In her post, Noem said the ship was “another ‘ghost fleet’ tanker ship suspected of carrying embargoed oil” and it had departed Venezuela “attempting to evade US forces.”
The Olina is the fifth tanker that has been seized by US forces as part of the effort by President Donald Trump’s administration to control the production, refining and global distribution of Venezuela’s oil products, and the third since the US ouster of Venezuela President Nicolás Maduro in a surprise nighttime raid.
In a post on his social media network later in the day, Trump said the seizure was conducted “in coordination with the Interim Authorities of Venezuela” but offered no elaboration.
The White House did not immediately respond to requests for more details.
Venezuela’s government acknowledged in a statement that it was working with US authorities to return the tanker, “which set sail without payment or authorization from the Venezuelan authorities,” to the South American nation.
“Thanks to this first successful joint operation, the ship is sailing back to Venezuelan waters for its protection and relevant actions,” according to the statement.
Samir Madani, co-founder of TankerTrackers.com, said his organization used satellite imagery and surface-level photos to document that at least 16 tankers left the Venezuelan coast in contravention of the quarantine US forces have set up to block sanctioned ships from conducting trade. The Olina was among that flotilla.
US government records show that the Olina was sanctioned for moving Russian oil under its prior name, Minerva M, and flagged in Panama.
While records show the Olina is now flying the flag of Timor-Leste, it is listed in the international shipping registry as having a false flag, meaning the registration it is claiming is not valid. In July, the owner and manager of the ship on its registration was changed to a company in Hong Kong.
According to ship tracking databases, the Olina last transmitted its location in November in the Caribbean, north of the Venezuelan coast. Since then, however, the ship has been running dark with its location beacon turned off.
While Noem and the military framed the seizure as part of an effort to enforce the law, other officials in the Trump administration have made clear they see it as a way to generate cash as they seek to rebuild Venezuela’s battered oil industry and restore its economy.
In an early morning social media post, Trump said the US and Venezuela “are working well together, especially as it pertains to rebuilding, in a much bigger, better, and more modern form, their oil and gas infrastructure.”
The administration said it expects to sell 30 million to 50 million barrels of sanctioned Venezuelan oil, with the proceeds to go to both the US and Venezuelan people. But the president expects the arrangement to continue indefinitely.
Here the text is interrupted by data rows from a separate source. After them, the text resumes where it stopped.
-- pv_equiv track=rewrite | github.com/cole-brown/veredi-code | game/_old_entity/d20/old_entity/player.py | _dotted_split
-- ===== SOURCE A (Python) =====
-- def _dotted_split(name):
--     start = 0
--     while True:
--         index = name.find('.', start)
--         if index == -1:
--             break
--         yield name[start:index]
--         start = index + 1
-- ===== SOURCE B (Python) =====
-- def _dotted_split(name):
--     for part in name.split('.')[:-1]:
--         yield part
-- ===== Notes on version B (the rewrite author's own statement) =====
-- stated objective: simpler
-- what changed: Replaces the manual while-loop that maintains a moving start index and repeatedly calls name.find('.', start) with a single name.split('.') that materializes all segments, then drops the final segment with [:-1] and yields the rest.
import Mathlib
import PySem

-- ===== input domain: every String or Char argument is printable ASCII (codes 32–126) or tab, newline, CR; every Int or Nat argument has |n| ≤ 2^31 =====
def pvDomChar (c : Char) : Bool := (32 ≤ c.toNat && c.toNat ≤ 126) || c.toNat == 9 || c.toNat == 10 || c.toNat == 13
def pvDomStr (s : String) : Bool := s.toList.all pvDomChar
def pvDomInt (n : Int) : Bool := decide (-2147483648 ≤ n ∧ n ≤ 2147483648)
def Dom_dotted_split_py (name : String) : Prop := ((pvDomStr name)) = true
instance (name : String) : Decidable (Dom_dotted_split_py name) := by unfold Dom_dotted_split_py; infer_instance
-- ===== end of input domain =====

-- B replaces A's moving-index find('.') while-loop with split('.')[:-1]; objective: simpler.


-- ===== PORT A =====
-- Termination fact cited by pvAGo's decreasing_by: a successful find('.', start) points
-- at a dot at index ≥ start and < len(name), so the next start (index+1) strictly grows.
theorem pvAFind_lt (cs : List Char) (start : Nat)
    (h : PySem.Chars.findFrom cs ['.'] (start : Int) none ≠ -1) :
    (start : Int) ≤ PySem.Chars.findFrom cs ['.'] (start : Int) none ∧
      (PySem.Chars.findFrom cs ['.'] (start : Int) none).toNat < cs.length := by
  have hle : start ≤ cs.length := by
    by_contra hgt
    apply h
    simp [PySem.Chars.findFrom]
    omega
  rw [PySem.Chars.findFrom_natCast cs ['.'] start hle] at h ⊢
  by_cases h1 : PySem.Chars.find (cs.drop start) ['.'] = -1
  · exact absurd (by rw [if_pos h1]) h
  · rw [if_neg h1] at h ⊢
    have hge : 0 ≤ PySem.Chars.find (cs.drop start) ['.'] := by
      have := PySem.Chars.neg_one_le_find (cs.drop start) ['.']
      omega
    have hspec := PySem.Chars.find_spec hge
    have hlt : (PySem.Chars.find (cs.drop start) ['.']).toNat < (cs.drop start).length := by
      by_contra hge2
      have hnil : (cs.drop start).drop (PySem.Chars.find (cs.drop start) ['.']).toNat = [] :=
        List.drop_eq_nil_of_le (by omega)
      rw [hnil] at hspec
      exact absurd hspec.1 (by simp)
    simp only [List.length_drop] at hlt
    omega

-- A's while-loop: index = name.find('.', start); if index == -1: break;
-- yield name[start:index]; start = index + 1.
def pvAGo (cs : List Char) (start : Nat) : List (List Char) :=
  let index := PySem.Chars.findFrom cs ['.'] (start : Int) none
  if h : index = -1 then []
  else
    PySem.List.slice cs (some (start : Int)) (some index) ::
      pvAGo cs (index.toNat + 1)
termination_by cs.length - start
decreasing_by
  have := pvAFind_lt cs start h
  omega

def dotted_split_py (name : String) : List String :=
  (pvAGo name.toList 0).map (fun cs => String.ofList cs)

-- ===== PORT B =====
-- B: for part in name.split('.')[:-1]: yield part
def dotted_split_py_alt (name : String) : List String :=
  (PySem.List.slice (PySem.Chars.splitOn name.toList ['.']) none (some (-1))).map
    (fun cs => String.ofList cs)

-- ===== PRECONDITION & SPEC =====
def Spec_dotted_split_py (name : String) (out : List String) : Prop := out = dotted_split_py_alt name
instance (name : String) (out : List String) : Decidable (Spec_dotted_split_py name out) := by unfold Spec_dotted_split_py; infer_instance

-- ===== CLAIM (what is proved, stated in full; the proofs are below) =====
def Claim_equal_dotted_split_py : Prop := ∀ (name : String), Dom_dotted_split_py name → Spec_dotted_split_py name (dotted_split_py name)

-- ===== LEMMAS AND PROOFS =====

-- A singleton list is a prefix of l.drop i exactly when l[i] is that character.
theorem pvPrefix_drop (a : Char) (l : List Char) (i : Nat) (h : i < l.length) :
    [a] <+: l.drop i ↔ l[i] = a := by
  constructor
  · rintro ⟨t, ht⟩
    have h0 : (l.drop i)[0]? = some a := by rw [← ht]; rfl
    simpa [List.getElem?_drop, List.getElem?_eq_getElem h] using h0
  · intro ha
    refine ⟨l.drop (i + 1), ?_⟩
    rw [← List.getElem_cons_drop h, ha]
    rfl

-- Split at '.' characters, as a simple structural recursion (proof-side reference).
def pvSplit : List Char → List (List Char)
  | [] => [[]]
  | c :: r =>
    if c = '.' then [] :: pvSplit r
    else
      match pvSplit r with
      | [] => [[c]]
      | h :: t => (c :: h) :: t

theorem pvSplit_ne_nil (l : List Char) : pvSplit l ≠ [] := by
  cases l with
  | nil => simp [pvSplit]
  | cons c r =>
    simp only [pvSplit]
    split_ifs
    · simp
    · cases h : pvSplit r <;> simp

theorem pvSplit_no_dot (l : List Char) (h : '.' ∉ l) : pvSplit l = [l] := by
  induction l with
  | nil => rfl
  | cons c r ih =>
    simp only [List.mem_cons, not_or] at h
    simp [pvSplit, Ne.symm h.1, ih h.2]

theorem pvSplit_first_dot (l : List Char) (r : Nat)
    (hr : r < l.length) (hdot : l[r] = '.') (hno : '.' ∉ l.take r) :
    pvSplit l = l.take r :: pvSplit (l.drop (r + 1)) := by
  induction l generalizing r with
  | nil => simp at hr
  | cons c t ih =>
    cases r with
    | zero => simp_all [pvSplit]
    | succ n =>
      have hr' : n < t.length := by simpa using hr
      have hd : t[n] = '.' := by simpa using hdot
      have hno' : ¬ ('.' = c ∨ '.' ∈ t.take n) := by simpa using hno
      push Not at hno'
      simp only [pvSplit, List.take_succ_cons, List.drop_succ_cons]
      rw [if_neg (Ne.symm hno'.1), ih n hr' hd hno'.2]

theorem pvGo_eq (l : List Char) : ∀ (fuel : Nat) (cur : List Char) (acc : List (List Char)),
    l.length < fuel →
    PySem.Chars.splitOn.go ['.'] fuel l cur acc =
      acc.reverse ++
        (match pvSplit l with
          | [] => []
          | h :: t => (cur.reverse ++ h) :: t) := by
  induction l with
  | nil =>
    intro fuel cur acc hf
    cases fuel with
    | zero => omega
    | succ f => simp [PySem.Chars.splitOn.go, pvSplit]
  | cons c rest ih =>
    intro fuel cur acc hf
    cases fuel with
    | zero => omega
    | succ f =>
      have hf' : rest.length < f := by simpa using hf
      by_cases hc : c = '.'
      · subst hc
        rw [show PySem.Chars.splitOn.go ['.'] (f + 1) ('.' :: rest) cur acc =
              PySem.Chars.splitOn.go ['.'] f rest [] (cur.reverse :: acc) by
            simp [PySem.Chars.splitOn.go, List.isPrefixOf]]
        rw [ih f [] (cur.reverse :: acc) hf']
        cases hs : pvSplit rest with
        | nil => exact absurd hs (pvSplit_ne_nil rest)
        | cons h t => simp [pvSplit, hs]
      · rw [show PySem.Chars.splitOn.go ['.'] (f + 1) (c :: rest) cur acc =
              PySem.Chars.splitOn.go ['.'] f rest (c :: cur) acc by
            simp [PySem.Chars.splitOn.go, List.isPrefixOf, Ne.symm hc]]
        rw [ih f (c :: cur) acc hf']
        cases hs : pvSplit rest with
        | nil => exact absurd hs (pvSplit_ne_nil rest)
        | cons h t => simp [pvSplit, hc, hs]

theorem pvSplitOn_eq (l : List Char) : PySem.Chars.splitOn l ['.'] = pvSplit l := by
  unfold PySem.Chars.splitOn
  rw [pvGo_eq l (l.length + 1) [] [] (by omega)]
  cases hs : pvSplit l with
  | nil => exact absurd hs (pvSplit_ne_nil l)
  | cons h t => simp

theorem pvAGo_eq (cs : List Char) : ∀ (k start : Nat), cs.length - start = k →
    start ≤ cs.length → pvAGo cs start = (pvSplit (cs.drop start)).dropLast := by
  intro k
  induction k using Nat.strong_induction_on with
  | _ k ihk =>
    intro start hk hle
    rw [pvAGo]
    simp only [PySem.Chars.findFrom_natCast cs ['.'] start hle]
    by_cases h1 : PySem.Chars.find (cs.drop start) ['.'] = -1
    · rw [dif_pos (by rw [if_pos h1])]
      have hnd : '.' ∉ cs.drop start := by
        have := (PySem.Chars.find_eq_neg_one_iff (cs.drop start) ['.']).mp h1
        rwa [List.singleton_infix_iff] at this
      rw [pvSplit_no_dot _ hnd]
      rfl
    · have hge : 0 ≤ PySem.Chars.find (cs.drop start) ['.'] := by
        have := PySem.Chars.neg_one_le_find (cs.drop start) ['.']
        omega
      set r := PySem.Chars.find (cs.drop start) ['.'] with hrdef
      have hspec := PySem.Chars.find_spec hge
      have hmlt : r.toNat < (cs.drop start).length := by
        by_contra hge2
        have hnil : (cs.drop start).drop r.toNat = [] := List.drop_eq_nil_of_le (by omega)
        rw [hnil] at hspec
        exact absurd hspec.1 (by simp)
      have hdlen : (cs.drop start).length = cs.length - start := by simp
      have hdot : (cs.drop start)[r.toNat] = '.' :=
        (pvPrefix_drop '.' (cs.drop start) r.toNat hmlt).mp hspec.1
      have hno : '.' ∉ (cs.drop start).take r.toNat := by
        intro hmem
        obtain ⟨i, hi, hget⟩ := List.getElem_of_mem hmem
        have hilen : i < (cs.drop start).length := by
          have := List.length_take (l := cs.drop start) (i := r.toNat)
          omega
        have hitake : (cs.drop start)[i] = '.' := by
          rwa [List.getElem_take] at hget
        have hilt : i < r.toNat := by
          have := List.length_take (l := cs.drop start) (i := r.toNat)
          omega
        exact hspec.2 i hilt ((pvPrefix_drop '.' (cs.drop start) i hilen).mpr hitake)
      have hne : ¬ (if r = -1 then -1 else (start : Int) + r) = -1 := by
        rw [if_neg h1]; omega
      rw [dif_neg hne]
      rw [if_neg h1]
      have hcast : (start : Int) + r = ((start + r.toNat : Nat) : Int) := by push_cast; omega
      rw [hcast, PySem.List.slice_natCast]
      rw [show ((((start + r.toNat : Nat)) : Int)).toNat = start + r.toNat by omega]
      have hlen2 : start + r.toNat < cs.length := by omega
      rw [ihk (cs.length - (start + r.toNat + 1)) (by omega) (start + r.toNat + 1) rfl (by omega)]
      rw [pvSplit_first_dot (cs.drop start) r.toNat hmlt hdot hno]
      rw [List.dropLast_cons_of_ne_nil (pvSplit_ne_nil _)]
      rw [show start + r.toNat - start = r.toNat by omega]
      congr 2
      rw [List.drop_drop, Nat.add_assoc]

-- ===== VERDICT (by name: the statement is the Claim_ definition above) =====
theorem dotted_split_py_spec : Claim_equal_dotted_split_py := by
  intro name _
  unfold Spec_dotted_split_py dotted_split_py dotted_split_py_alt
  rw [pvAGo_eq name.toList (name.toList.length - 0) 0 rfl (by omega),
    pvSplitOn_eq, PySem.List.slice_to_neg_one]
  simp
He met Friday with executives from oil companies to discuss his goal of investing $100 billion in Venezuela to repair and upgrade its oil production and distribution.
Vice President JD Vance told Fox News this week that the US can “control” Venezuela’s “purse strings” by dictating where its oil can be sold.
Madani estimated that the Olina is loaded with 707,000 barrels of oil, which at the current market price of about $60 a barrel would be worth more than $42 million.